Directions: Using the records below, quote only the span that opens with the line containing "(k : Int) := le_trans (by positivity) hge" and closes with the line containing "have hk' : k' ≤ t.length := le_trans h1 hk", exactly and inclusively.

Task input:
-- pv_equiv track=rewrite | github.com/gpscal/researchsite | pdf_service.py | _create_context_preview
-- ===== SOURCE A (Python) =====
-- def _create_context_preview(text: str, query: str, max_length: int = 300) -> str:
--     """Create a preview with context around query terms"""
--     # Simple implementation: find the first occurrence of query terms
--     text = text.lower()
--     query_terms = query.lower().split()
--
--     # Find best match position
--     best_pos = 0
--     best_score = 0
--
--     for i in range(len(text) - 20):
--         window = text[i:i+200]
--         score = sum(1 for term in query_terms if term in window)
--         if score > best_score:
--             best_score = score
--             best_pos = i
--
--     # Extract context
--     start = max(0, best_pos - 50)
--     end = min(len(text), best_pos + max_length - 50)
--
--     # Truncate to word boundaries
--     if start > 0:
--         while start < len(text) and text[start] != ' ':
--             start += 1
--
--     if end < len(text):
--         while end > 0 and text[end] != ' ':
--             end -= 1
--
--     preview = text[start:end].strip()
--
--     # Add ellipsis if truncated
--     if start > 0:
--         preview = "..." + preview
--     if end < len(text):
--         preview = preview + "..."
--
--     return preview
-- ===== SOURCE B (Python) =====
-- def _create_context_preview(text: str, query: str, max_length: int = 300) -> str:
--     """Create a preview with context around query terms"""
--     text = text.lower()
--     n = len(text)
--     m = n - 20
--     query_terms = query.lower().split()
--
--     # Score every window in one forward sweep per term: keep the position of the
--     # term's next occurrence at or after the window start (recomputed with
--     # C-level str.find only when the window start passes it), instead of
--     # slicing out and substring-searching a 200-char window per position.
--     scores = [0] * max(m, 0)
--     for term in query_terms:
--         tl = len(term)
--         cov = []
--         nxt = text.find(term)
--         for i in range(m):
--             if nxt != -1 and nxt < i:
--                 nxt = text.find(term, i)
--             cov.append(1 if nxt != -1 and nxt + tl <= i + 200 else 0)
--         scores = [s + c for s, c in zip(scores, cov)]
--
--     best_pos = 0
--     best_score = 0
--     for i, s in enumerate(scores):
--         if s > best_score:
--             best_score = s
--             best_pos = i
--
--     start = max(0, best_pos - 50)
--     end = min(n, best_pos + max_length - 50)
--
--     # Snap to word boundaries with find on the text / on the reversed prefix
--     if start > 0:
--         sp = text.find(' ', start)
--         start = sp if sp != -1 else n
--
--     if 0 < end < n:
--         r = text[end::-1].find(' ')
--         end = end - r if r != -1 else 0
--
--     preview = text[start:end].strip()
--     if start > 0:
--         preview = "..." + preview
--     if end < n:
--         preview = preview + "..."
--     return preview
-- ===== Notes on version B (the rewrite author's own statement) =====
-- stated objective: faster
-- what changed: Instead of slicing out a 200-char window at every text position and substring-searching each query term in it, B does one forward sweep per term that carries the term's next occurrence position (recomputed with str.find only when the window start passes it), accumulates per-window 0/1 coverage into a score array, and takes the first argmax; word-boundary snapping uses find/reversed-prefix find instead of character-stepping while loops.
import Mathlib
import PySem

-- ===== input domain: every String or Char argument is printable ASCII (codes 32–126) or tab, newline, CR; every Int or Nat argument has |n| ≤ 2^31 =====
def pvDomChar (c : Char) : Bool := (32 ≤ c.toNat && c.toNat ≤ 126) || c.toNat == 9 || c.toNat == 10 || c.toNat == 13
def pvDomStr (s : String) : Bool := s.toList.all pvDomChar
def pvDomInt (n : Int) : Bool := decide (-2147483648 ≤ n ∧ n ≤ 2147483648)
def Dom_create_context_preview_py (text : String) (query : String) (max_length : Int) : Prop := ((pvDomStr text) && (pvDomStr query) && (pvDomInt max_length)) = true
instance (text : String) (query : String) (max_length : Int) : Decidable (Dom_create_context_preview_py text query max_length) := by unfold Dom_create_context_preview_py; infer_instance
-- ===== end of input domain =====

-- B replaces A's per-position 200-char window slicing + substring searches by one forward
-- sweep per query term that carries the term's next occurrence position (objective: faster,
-- measured).

-- ===== PORT A =====
-- A's `while start < len(text) and text[start] != ' ': start += 1`
def pvAdvance (t : List Char) (s : Int) : Int :=
  if h : s < (t.length : Int) ∧ PySem.List.pyGetD t s ' ' ≠ ' ' then pvAdvance t (s + 1) else s
termination_by ((t.length : Int) - s).toNat
decreasing_by omega

-- A's `while end > 0 and text[end] != ' ': end -= 1`
def pvBack (t : List Char) (e : Int) : Int :=
  if h : 0 < e ∧ PySem.List.pyGetD t e ' ' ≠ ' ' then pvBack t (e - 1) else e
termination_by e.toNat
decreasing_by omega

-- body of A's `for i in range(len(text) - 20)` loop
def pvScoreStep (t : List Char) (terms : List (List Char)) (st : Int × Int) (i : Int) : Int × Int :=
  let window := PySem.List.slice t (some i) (some (i + 200))
  let score : Int := (terms.map (fun term => if PySem.Chars.isIn term window then (1 : Int) else 0)).sum
  if st.2 < score then (i, score) else st

def create_context_preview_py (text : String) (query : String) (max_length : Int) : String :=
  let t := PySem.Chars.lower text.toList
  let query_terms := PySem.Chars.split₀ (PySem.Chars.lower query.toList)
  let n : Int := PySem.List.len t
  let bp_bs := (PySem.List.pyRange 0 (n - 20) 1).foldl (pvScoreStep t query_terms) (0, 0)
  let start0 : Int := max 0 (bp_bs.1 - 50)
  let end0 : Int := min n (bp_bs.1 + max_length - 50)
  let start1 : Int := if 0 < start0 then pvAdvance t start0 else start0
  let end1 : Int := if end0 < n then pvBack t end0 else end0
  let preview := PySem.Chars.strip (PySem.List.slice t (some start1) (some end1))
  let preview1 := if 0 < start1 then "...".toList ++ preview else preview
  let preview2 := if end1 < n then preview1 ++ "...".toList else preview1
  String.ofList preview2

-- ===== PORT B =====
-- body of B's `for i in range(m)` sweep for one term (`nxt` = next occurrence at/after i, -1 = none)
def pvCovStep (t term : List Char) (tl : Int) (st : Int × List Int) (i : Int) : Int × List Int :=
  let nxt := if st.1 ≠ -1 ∧ st.1 < i then PySem.Chars.findFrom t term i else st.1
  (nxt, st.2 ++ [if nxt ≠ -1 ∧ nxt + tl ≤ i + 200 then (1 : Int) else 0])

-- body of B's `for term in query_terms` loop
def pvTermStep (t : List Char) (m : Int) (scores : List Int) (term : List Char) : List Int :=
  let tl : Int := PySem.List.len term
  let st := (PySem.List.pyRange 0 m 1).foldl (pvCovStep t term tl) (PySem.Chars.find t term, ([] : List Int))
  (scores.zip st.2).map (fun p => p.1 + p.2)

-- body of B's `for i, s in enumerate(scores)` loop
def pvBestStep (st : Int × Int) (p : Int × Int) : Int × Int :=
  if st.2 < p.2 then (p.1, p.2) else st

def create_context_preview_py_alt (text : String) (query : String) (max_length : Int) : String :=
  let t := PySem.Chars.lower text.toList
  let n : Int := PySem.List.len t
  let m : Int := n - 20
  let query_terms := PySem.Chars.split₀ (PySem.Chars.lower query.toList)
  let scores := query_terms.foldl (pvTermStep t m) (List.replicate (max m 0).toNat (0 : Int))
  let bp_bs := (PySem.List.enumerate scores).foldl pvBestStep (0, 0)
  let start0 : Int := max 0 (bp_bs.1 - 50)
  let end0 : Int := min n (bp_bs.1 + max_length - 50)
  let start1 : Int :=
    if 0 < start0 then
      let sp := PySem.Chars.findFrom t [' '] start0
      if sp ≠ -1 then sp else n
    else start0
  let end1 : Int :=
    if 0 < end0 ∧ end0 < n then
      -- Python `text[end::-1]` ported by hand as the reverse of `take (end+1)`;
      -- exact because 0 ≤ end < len(text) holds under this guard
      let r := PySem.Chars.find ((t.take (end0.toNat + 1)).reverse) [' ']
      if r ≠ -1 then end0 - r else 0
    else end0
  let preview := PySem.Chars.strip (PySem.List.slice t (some start1) (some end1))
  let preview1 := if 0 < start1 then "...".toList ++ preview else preview
  let preview2 := if end1 < n then preview1 ++ "...".toList else preview1
  String.ofList preview2

-- ===== PRECONDITION & SPEC =====
def Spec_create_context_preview_py (text : String) (query : String) (max_length : Int) (out : String) : Prop := out = create_context_preview_py_alt text query max_length
instance (text : String) (query : String) (max_length : Int) (out : String) : Decidable (Spec_create_context_preview_py text query max_length out) := by unfold Spec_create_context_preview_py; infer_instance

-- ===== CLAIM (what is proved, stated in full; the proofs are below) =====
def Claim_equal_create_context_preview_py : Prop := ∀ (text : String) (query : String) (max_length : Int), Dom_create_context_preview_py text query max_length → Spec_create_context_preview_py text query max_length (create_context_preview_py text query max_length)

-- ===== LEMMAS AND PROOFS =====

-- `findFrom` from a Nat start, as used by B's sweep
def pvF (t term : List Char) (k : Nat) : Int := PySem.Chars.findFrom t term (k : Int)

-- B's 0/1 coverage indicator for window k
def pvIndT (t term : List Char) (k : Nat) : Int :=
  if pvF t term k ≠ -1 ∧ pvF t term k + (term.length : Int) ≤ (k : Int) + 200 then 1 else 0

-- A's 0/1 "term in window" indicator for window k
def pvWinInd (t term : List Char) (k : Nat) : Int :=
  if PySem.Chars.isIn term (PySem.List.slice t (some (k : Int)) (some ((k : Int) + 200))) then 1 else 0

lemma pv_pref_singleton (a : Char) (l : List Char) : [a] <+: l ↔ l.head? = some a := by
  constructor
  · rintro ⟨tl, rfl⟩; rfl
  · intro h; cases l with
    | nil => simp at h
    | cons x xs => simp at h; exact ⟨xs, by simp [h]⟩

lemma pv_infix_drop_iff (term s : List Char) :
    term <:+: s ↔ ∃ j : Nat, term <+: s.drop j := by
  rw [← PySem.Chars.isIn_iff_infix, ← PySem.Chars.exists_prefix_drop_iff_isIn]

lemma pv_ffrom_neg_iff (t term : List Char) (k : Nat) (hk : k ≤ t.length) :
    pvF t term k = -1 ↔ ∀ p : Nat, k ≤ p → ¬ term <+: t.drop p := by
  unfold pvF
  rw [PySem.Chars.findFrom_natCast_eq_neg_one_iff t term k hk, pv_infix_drop_iff]
  constructor
  · intro h p hp hpre
    exact h ⟨p - k, by rwa [List.drop_drop, Nat.add_sub_cancel' hp]⟩
  · rintro h ⟨j, hj⟩
    rw [List.drop_drop] at hj
    exact h (k + j) (Nat.le_add_right _ _) hj

lemma pv_ffrom_eq_of (t term : List Char) (k p : Nat) (hk : k ≤ t.length) (hkp : k ≤ p)
    (hocc : term <+: t.drop p) (hmin : ∀ q : Nat, k ≤ q → q < p → ¬ term <+: t.drop q) :
    pvF t term k = (p : Int) := by
  have hne : pvF t term k ≠ -1 :=
    fun h => (pv_ffrom_neg_iff t term k hk).mp h p hkp hocc
  obtain ⟨hge, hocc', hmin'⟩ := PySem.Chars.findFrom_natCast_spec t term k hk hne
  simp only [pvF] at *
  have h0 : (0 : Int) ≤ PySem.Chars.findFrom t term (k : Int) := le_trans (by positivity) hge
  have hle : (PySem.Chars.findFrom t term (k : Int)).toNat ≤ p := by
    by_contra hgt
    exact hmin' p hkp (by omega) hocc
  have hge2 : p ≤ (PySem.Chars.findFrom t term (k : Int)).toNat := by
    by_contra hlt
    exact hmin (PySem.Chars.findFrom t term (k : Int)).toNat (by omega) (by omega) hocc'
  omega

lemma pv_ffrom_step (t term : List Char) (k' k : Nat) (hk : k ≤ t.length) (h1 : k' ≤ k) :
    (if pvF t term k' ≠ -1 ∧ pvF t term k' < (k : Int) then PySem.Chars.findFrom t term (k : Int)
     else pvF t term k') = pvF t term k := by
  have hk' : k' ≤ t.length := le_trans h1 hk
  by_cases hneg : pvF t term k' = -1
  · rw [if_neg (by simp [hneg])]
    rw [hneg]
    symm
    rw [pv_ffrom_neg_iff t term k hk]
    intro p hp
    exact (pv_ffrom_neg_iff t term k' hk').mp hneg p (le_trans h1 hp)
  · obtain ⟨hge, hocc, hmin⟩ := PySem.Chars.findFrom_natCast_spec t term k' hk' hneg
    simp only [pvF] at *
    have h0 : (0 : Int) ≤ PySem.Chars.findFrom t term (k' : Int) := le_trans (by positivity) hge
    by_cases hlt : PySem.Chars.findFrom t term (k' : Int) < (k : Int)
    · rw [if_pos ⟨hneg, hlt⟩]
    · rw [if_neg (by tauto)]
      have := pv_ffrom_eq_of t term k (PySem.Chars.findFrom t term (k' : Int)).toNat hk
        (by omega) hocc (fun q hq1 hq2 => hmin q (le_trans h1 hq1) hq2)
      simp only [pvF] at this
      rw [this]
      omega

Answer box:
  have h0 : (0 : Int) ≤ PySem.Chars.findFrom t term (k : Int) := le_trans (by positivity) hge
  have hle : (PySem.Chars.findFrom t term (k : Int)).toNat ≤ p := by
    by_contra hgt
    exact hmin' p hkp (by omega) hocc
  have hge2 : p ≤ (PySem.Chars.findFrom t term (k : Int)).toNat := by
    by_contra hlt
    exact hmin (PySem.Chars.findFrom t term (k : Int)).toNat (by omega) (by omega) hocc'
  omega

lemma pv_ffrom_step (t term : List Char) (k' k : Nat) (hk : k ≤ t.length) (h1 : k' ≤ k) :
    (if pvF t term k' ≠ -1 ∧ pvF t term k' < (k : Int) then PySem.Chars.findFrom t term (k : Int)
     else pvF t term k') = pvF t term k := by
  have hk' : k' ≤ t.length := le_trans h1 hk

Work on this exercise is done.